• TRY IT:
Lines below that include the word "intro" should each be copied.

• Stored data:
-- pv_equiv track=rewrite | github.com/jcolinpatrick/kryptos | scripts/e_team_artifact_cross.py | column_first_perm
-- ===== SOURCE A (Python) =====
-- def column_first_perm(rows, cols, length=97):
--     perm = []
--     for c in range(cols):
--         for r in range(rows):
--             pos = r * cols + c
--             if pos < length:
--                 perm.append(pos)
--     return perm
-- ===== SOURCE B (Python) =====
-- def column_first_perm(rows, cols, length=97):
--     perm = []
--     for c in range(cols):
--         n = min(rows, (length - c - 1) // cols + 1)
--         if n > 0:
--             perm.extend(range(c, c + n * cols, cols))
--     return perm
-- ===== Notes on version B (the rewrite author's own statement) =====
-- stated objective: faster
-- what changed: Replaces A's inner loop over all rows with a closed-form count of valid rows per column (floor division) and a single stepped range per column.
import Mathlib
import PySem

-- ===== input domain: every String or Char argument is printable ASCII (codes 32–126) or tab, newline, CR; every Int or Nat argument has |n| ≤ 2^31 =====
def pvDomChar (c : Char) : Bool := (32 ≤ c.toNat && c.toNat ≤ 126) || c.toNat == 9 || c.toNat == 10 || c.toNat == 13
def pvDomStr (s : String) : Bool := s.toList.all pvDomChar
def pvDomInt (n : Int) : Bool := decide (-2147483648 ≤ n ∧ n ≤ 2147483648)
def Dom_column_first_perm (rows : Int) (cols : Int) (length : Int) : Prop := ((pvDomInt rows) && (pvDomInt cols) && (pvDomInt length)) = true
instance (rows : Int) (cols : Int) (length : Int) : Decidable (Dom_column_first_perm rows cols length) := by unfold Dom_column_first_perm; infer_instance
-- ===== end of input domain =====

-- B replaces A's inner row loop by a closed-form count of valid rows per column and a single
-- range() extension (objective: faster, O(cols + output) instead of O(rows*cols)).

-- ===== PORT A =====
def column_first_perm (rows : Int) (cols : Int) (length : Int) : List Int :=
  (PySem.List.pyRange 0 cols 1).foldl (fun perm c =>
    (PySem.List.pyRange 0 rows 1).foldl (fun perm r =>
      if r * cols + c < length then perm ++ [r * cols + c] else perm) perm) []

-- ===== PORT B =====
def column_first_perm_alt (rows : Int) (cols : Int) (length : Int) : List Int :=
  (PySem.List.pyRange 0 cols 1).foldl (fun perm c =>
    let n := min rows (PySem.Int.floordiv (length - c - 1) cols + 1)
    if 0 < n then perm ++ PySem.List.pyRange c (c + n * cols) cols else perm) []

-- ===== PRECONDITION & SPEC =====
def Spec_column_first_perm (rows : Int) (cols : Int) (length : Int) (out : List Int) : Prop := out = column_first_perm_alt rows cols length
instance (rows : Int) (cols : Int) (length : Int) (out : List Int) : Decidable (Spec_column_first_perm rows cols length out) := by unfold Spec_column_first_perm; infer_instance

-- ===== CLAIM (what is proved, stated in full; the proofs are below) =====
def Claim_equal_column_first_perm : Prop := ∀ (rows : Int) (cols : Int) (length : Int), Dom_column_first_perm rows cols length → Spec_column_first_perm rows cols length (column_first_perm rows cols length)

-- ===== LEMMAS AND PROOFS =====

theorem range_filter_lt (M N : Nat) :
    (List.range M).filter (fun k => decide (k < N)) = List.range (min M N) := by
  induction M with
  | zero => simp
  | succ m ih =>
    rw [List.range_succ, List.filter_append, ih]
    by_cases h : m < N
    · have : min (m + 1) N = min m N + 1 := by omega
      rw [this, List.range_succ]
      simp [h]
      omega
    · have : min (m + 1) N = min m N := by omega
      rw [this]
      simp [h]

-- the list A's inner loop appends for one column c equals B's single range() for that column
theorem col_eq (rows cols length c : Int) (hcols : 0 < cols) :
    ((PySem.List.pyRange 0 rows 1).filter (fun r => decide (r * cols + c < length))).map
        (fun r => r * cols + c)
      = (if 0 < min rows (PySem.Int.floordiv (length - c - 1) cols + 1)
         then PySem.List.pyRange c (c + (min rows (PySem.Int.floordiv (length - c - 1) cols + 1)) * cols) cols
         else []) := by
  set q : Int := PySem.Int.floordiv (length - c - 1) cols with hq
  set nI : Int := min rows (q + 1) with hn
  -- LHS: unfold the 0..rows range and push map/filter through
  rw [PySem.List.pyRange_one, List.filter_map, List.map_map]
  have hfc : ∀ k ∈ List.range (rows - 0).toNat,
      (((fun r => decide (r * cols + c < length)) ∘ fun k : Nat => 0 + (k : Int)) k)
        = decide (k < nI.toNat) := by
    intro k hk
    rw [List.mem_range] at hk
    simp only [Function.comp, zero_add, decide_eq_decide]
    have h1 := PySem.Int.le_floordiv_iff_mul_le (a := length - c - 1) (b := cols) (q := (k : Int)) hcols
    rw [← hq] at h1
    omega
  rw [List.filter_congr hfc, range_filter_lt]
  have hmin : min (rows - 0).toNat nI.toNat = nI.toNat := by omega
  rw [hmin]
  by_cases hpos : 0 < nI
  · rw [if_pos hpos, PySem.List.pyRange_of_pos c (c + nI * cols) hcols]
    have hlt : c < c + nI * cols := by
      have := mul_pos hpos hcols; omega
    rw [if_pos hlt]
    have hdiv : ((c + nI * cols - c + cols - 1) / cols).toNat = nI.toNat := by
      have h2 : c + nI * cols - c + cols - 1 = (cols - 1) + nI * cols := by ring
      rw [h2, Int.add_mul_ediv_right _ _ (by omega : cols ≠ 0),
          Int.ediv_eq_zero_of_lt (by omega) (by omega)]
      omega
    rw [hdiv]
    apply List.map_congr_left
    intro k _
    simp only [Function.comp]
    ring
  · rw [if_neg hpos]
    have : nI.toNat = 0 := by omega
    rw [this]
    simp

-- ===== VERDICT (by name: the statement is the Claim_ definition above) =====
theorem column_first_perm_spec : Claim_equal_column_first_perm := by
  intro rows cols length _
  unfold Spec_column_first_perm column_first_perm column_first_perm_alt
  by_cases hcols : 0 < cols
  · apply PySem.List.foldl_congr_mem
    intro perm c hc
    rw [PySem.List.mem_pyRange_one] at hc
    rw [PySem.List.foldl_append_ite (fun r => r * cols + c < length) (fun r => r * cols + c),
        col_eq rows cols length c hcols]
    split_ifs with hn
    · rw [if_pos hn]
    · rw [if_neg hn, List.append_nil]
  · rw [PySem.List.pyRange_one_eq_nil (a := 0) (b := cols) (by omega)]
    rfl
theorem pvJoin_toList : ∀ (lines : List String), lines ≠ [] →
    (pvCat (PySem.Str.join "\n" lines) "\n").toList =
      (lines.map (fun l => l.toList ++ ['\n'])).flatten := by
  have aux : ∀ (ls : List (List Char)), ls ≠ [] →
      PySem.Chars.join ['\n'] ls ++ ['\n'] = (ls.map (· ++ ['\n'])).flatten := by
    intro ls
    induction ls with
    | nil => simp
    | cons a t ih =>
      intro _
      cases t with
      | nil => simp [PySem.Chars.join_singleton]
      | cons c u =>
        rw [PySem.Chars.join_cons_cons]
        rw [show ((a :: c :: u).map (· ++ ['\n'])).flatten =
          (a ++ ['\n']) ++ ((c :: u).map (· ++ ['\n'])).flatten from by simp]
        rw [← ih (by simp)]
        simp
  intro lines h
  rw [pvCat_toList]
  have hb : (PySem.Str.join "\n" lines).toList =
      PySem.Chars.join "\n".toList (lines.map String.toList) := by simp [pysem]
  rw [hb]
  rw [show ("\n" : String).toList = ['\n'] from by decide]
  rw [aux (lines.map String.toList) (by simpa using h)]
  simp [List.map_map, Function.comp_def]

-- ===== VERDICT (by name: the statement is the Claim_ definition above) =====
theorem write_bullets_spec : Claim_equal_write_bullets := by
  intro bullets indent _ hpre
  unfold Spec_write_bullets
  have hle : bullets.length ≤ indent.length := hpre
  have hzl : (bullets.zip indent).length = bullets.length := by simp; omega
  apply String.toList_inj.mp
  simp only [write_bullets, write_bullets_alt]
  rw [pvOuterA_spec bullets indent hle (bullets.length + 1) 0 _ (by omega)]
  rw [pvRuns_spec bullets indent hle bullets.length (le_refl _)]
  rw [show (bullets.zip indent).take bullets.length = bullets.zip indent from by
    apply List.take_of_length_le; omega]
  rw [pvRender_spec]
  rw [List.drop_zero]
  rw [pvFoldlCat_toList]
  rw [pvJoin_toList _ (by simp)]
  simp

• COMPLETED TASK:
    intro k hk
    intro k _
  intro rows cols length _
    intro perm c hc
    intro ls
      intro _
  intro lines h
  intro bullets indent _ hpre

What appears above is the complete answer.